- _What is being asked_: The answer must consist of every line from the data that holds the string "hcast".

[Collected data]
lemma pv_loop1 (u : List Int) (N : Nat) (hN : N ≤ u.length) (k : Nat) (hk : k ≤ N) :
    (PySem.List.pyRange 1 ((k:Int)+1) 1).foldl (pvA_step1 (pvSm u)) (0, pvDP u N 0)
      = (pvE u k, pvDP u N k) := by
  induction k with
  | zero => rw [PySem.List.pyRange_one_eq_nil (by norm_num)]; simp [pvE]
  | succ k ih =>
    have hk' : k ≤ N := by omega
    have hcast : ((k+1:Nat):Int) + 1 = (((k:Nat):Int)+1) + 1 := by push_cast; ring
    rw [hcast, PySem.List.pyRange_one_succ_right (by omega), List.foldl_append,
      ih hk', List.foldl_cons, List.foldl_nil]
    have hi : (((k:Nat):Int)+1) = ((k+1:Nat):Int) := by push_cast; ring
    have hsm : PySem.List.pyGetD (pvSm u) (((k:Nat):Int)+1) 0 = pvS u (k+1) := by
      rw [hi, PySem.List.pyGetD_natCast, pv_sm_getD u (k+1) (by omega)]
    have hprev : PySem.List.pyGetD (pvDP u N k) ((((k:Nat):Int)+1) - 1) ((0:Int),(0:Int))
        = (pvC0 u k, pvC1 u k) := by
      have h2 : (((k:Nat):Int)+1) - 1 = ((k:Nat):Int) := by ring
      rw [h2, PySem.List.pyGetD_natCast, pv_dp_getD u N k k hk']
      simp
    have hset : ∀ v, PySem.List.pySetD (pvDP u N k) (((k:Nat):Int)+1) v
        = (pvDP u N k).set (k+1) v := by
      intro v; rw [hi, PySem.List.pySetD_natCast]
    have hC0 := pvC0_succ u k
    have hC1 := pvC1_succ u k
    have hdpset := pv_dp_set u N k hk
    unfold pvA_step1
    simp only [hsm, pv_mod2, hprev, hset]
    cases k with
    | zero =>
      have hgf : ¬ ((1:Int) < ((0:Nat):Int)+1) := by norm_num
      rw [if_neg hgf]
      have hE : pvE u 1 = pvE u 0 := by simp [pvE]
      rcases pvS_parity u 1 with hp | hp <;>
        simp only [hp] at hC0 hC1 ⊢ <;> norm_num at hC0 hC1 ⊢ <;>
        rw [← hdpset] <;> simp [hE, hC0, hC1]
    | succ m =>
      have hgt : ((1:Int) < ((m+1:Nat):Int)+1) := by push_cast; omega
      rw [if_pos hgt]
      have hidx : (((m+1:Nat):Int)+1) - 2 = ((m:Nat):Int) := by push_cast; ring
      have hdp2 : PySem.List.pyGetD (pvDP u N (m+1)) ((((m+1:Nat):Int)+1) - 2) ((0:Int),(0:Int))
          = (pvC0 u m, pvC1 u m) := by
        rw [hidx, PySem.List.pyGetD_natCast, pv_dp_getD u N (m+1) m (by omega)]
        simp
      have hE : pvE u (m+2) = pvE u (m+1) +
          (if pvS u (m+2) % 2 == 1 then pvC1 u m else pvC0 u m) := by
        show pvE u ((m+1)+1) = _
        simp [pvE]
      rw [hdp2]
      rcases pvS_parity u (m+2) with hp | hp <;>
        simp only [hp] at hC0 hC1 hE ⊢ <;> norm_num at hC0 hC1 hE ⊢ <;>
        rw [← hdpset] <;> simp [hE, hC0, hC1]

lemma pv_getD_take (u : List Int) (N a : Nat) (ha : a < N) :
    (u.take N).getD a 0 = u.getD a 0 := by
  rw [List.getD_eq_getElem?_getD, List.getD_eq_getElem?_getD, List.getElem?_take, if_pos ha]

-- B's prefix array after fill iterations i = 0 .. k-1
def pvPF (u : List Int) (N k : Nat) : List Int :=
  (List.range (N+1)).map (fun j => if j ≤ k then pvS u j else 0)

lemma pv_pf_getD (u : List Int) (N k j : Nat) (hj : j ≤ N) :
    (pvPF u N k).getD j 0 = if j ≤ k then pvS u j else 0 := by
  unfold pvPF
  rw [List.getD_eq_getElem?_getD, List.getElem?_map, List.getElem?_range (by omega)]
  simp

lemma pv_pf_set (u : List Int) (N k : Nat) (hk : k + 1 ≤ N) :
    (pvPF u N k).set (k+1) (pvS u (k+1)) = pvPF u N (k+1) := by
  unfold pvPF
  apply List.ext_getElem
  · simp
  · intro j hj hj'
    simp only [List.length_set, List.length_map, List.length_range] at hj
    rw [List.getElem_set]
    simp only [List.getElem_map, List.getElem_range]
    rcases eq_or_ne j (k+1) with h | h
    · subst h; simp
    · rw [if_neg (by omega)]
      by_cases hjk : j ≤ k
      · rw [if_pos hjk, if_pos (by omega)]
      · rw [if_neg hjk, if_neg (by omega)]

lemma pv_pf0 (u : List Int) (N : Nat) :
    PySem.List.pySetD (List.replicate (N+1) (0:Int)) 0 0 = pvPF u N 0 := by
  have h0 : ((0:Int)) = ((0:Nat):Int) := rfl
  rw [h0, PySem.List.pySetD_natCast]
  apply List.ext_getElem
  · simp [pvPF]
  · intro j hj hj'
    simp only [List.length_set, List.length_replicate] at hj
    rw [List.getElem_set]
    simp only [pvPF, List.getElem_map, List.getElem_range, List.getElem_replicate]
    rcases Nat.eq_zero_or_pos j with h | h
    · subst h; simp [pvS]
    · rw [if_neg (by omega), if_neg (by omega)]
      norm_num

- _Written reply_:
    have hcast : ((k+1:Nat):Int) + 1 = (((k:Nat):Int)+1) + 1 := by push_cast; ring
    rw [hcast, PySem.List.pyRange_one_succ_right (by omega), List.foldl_append,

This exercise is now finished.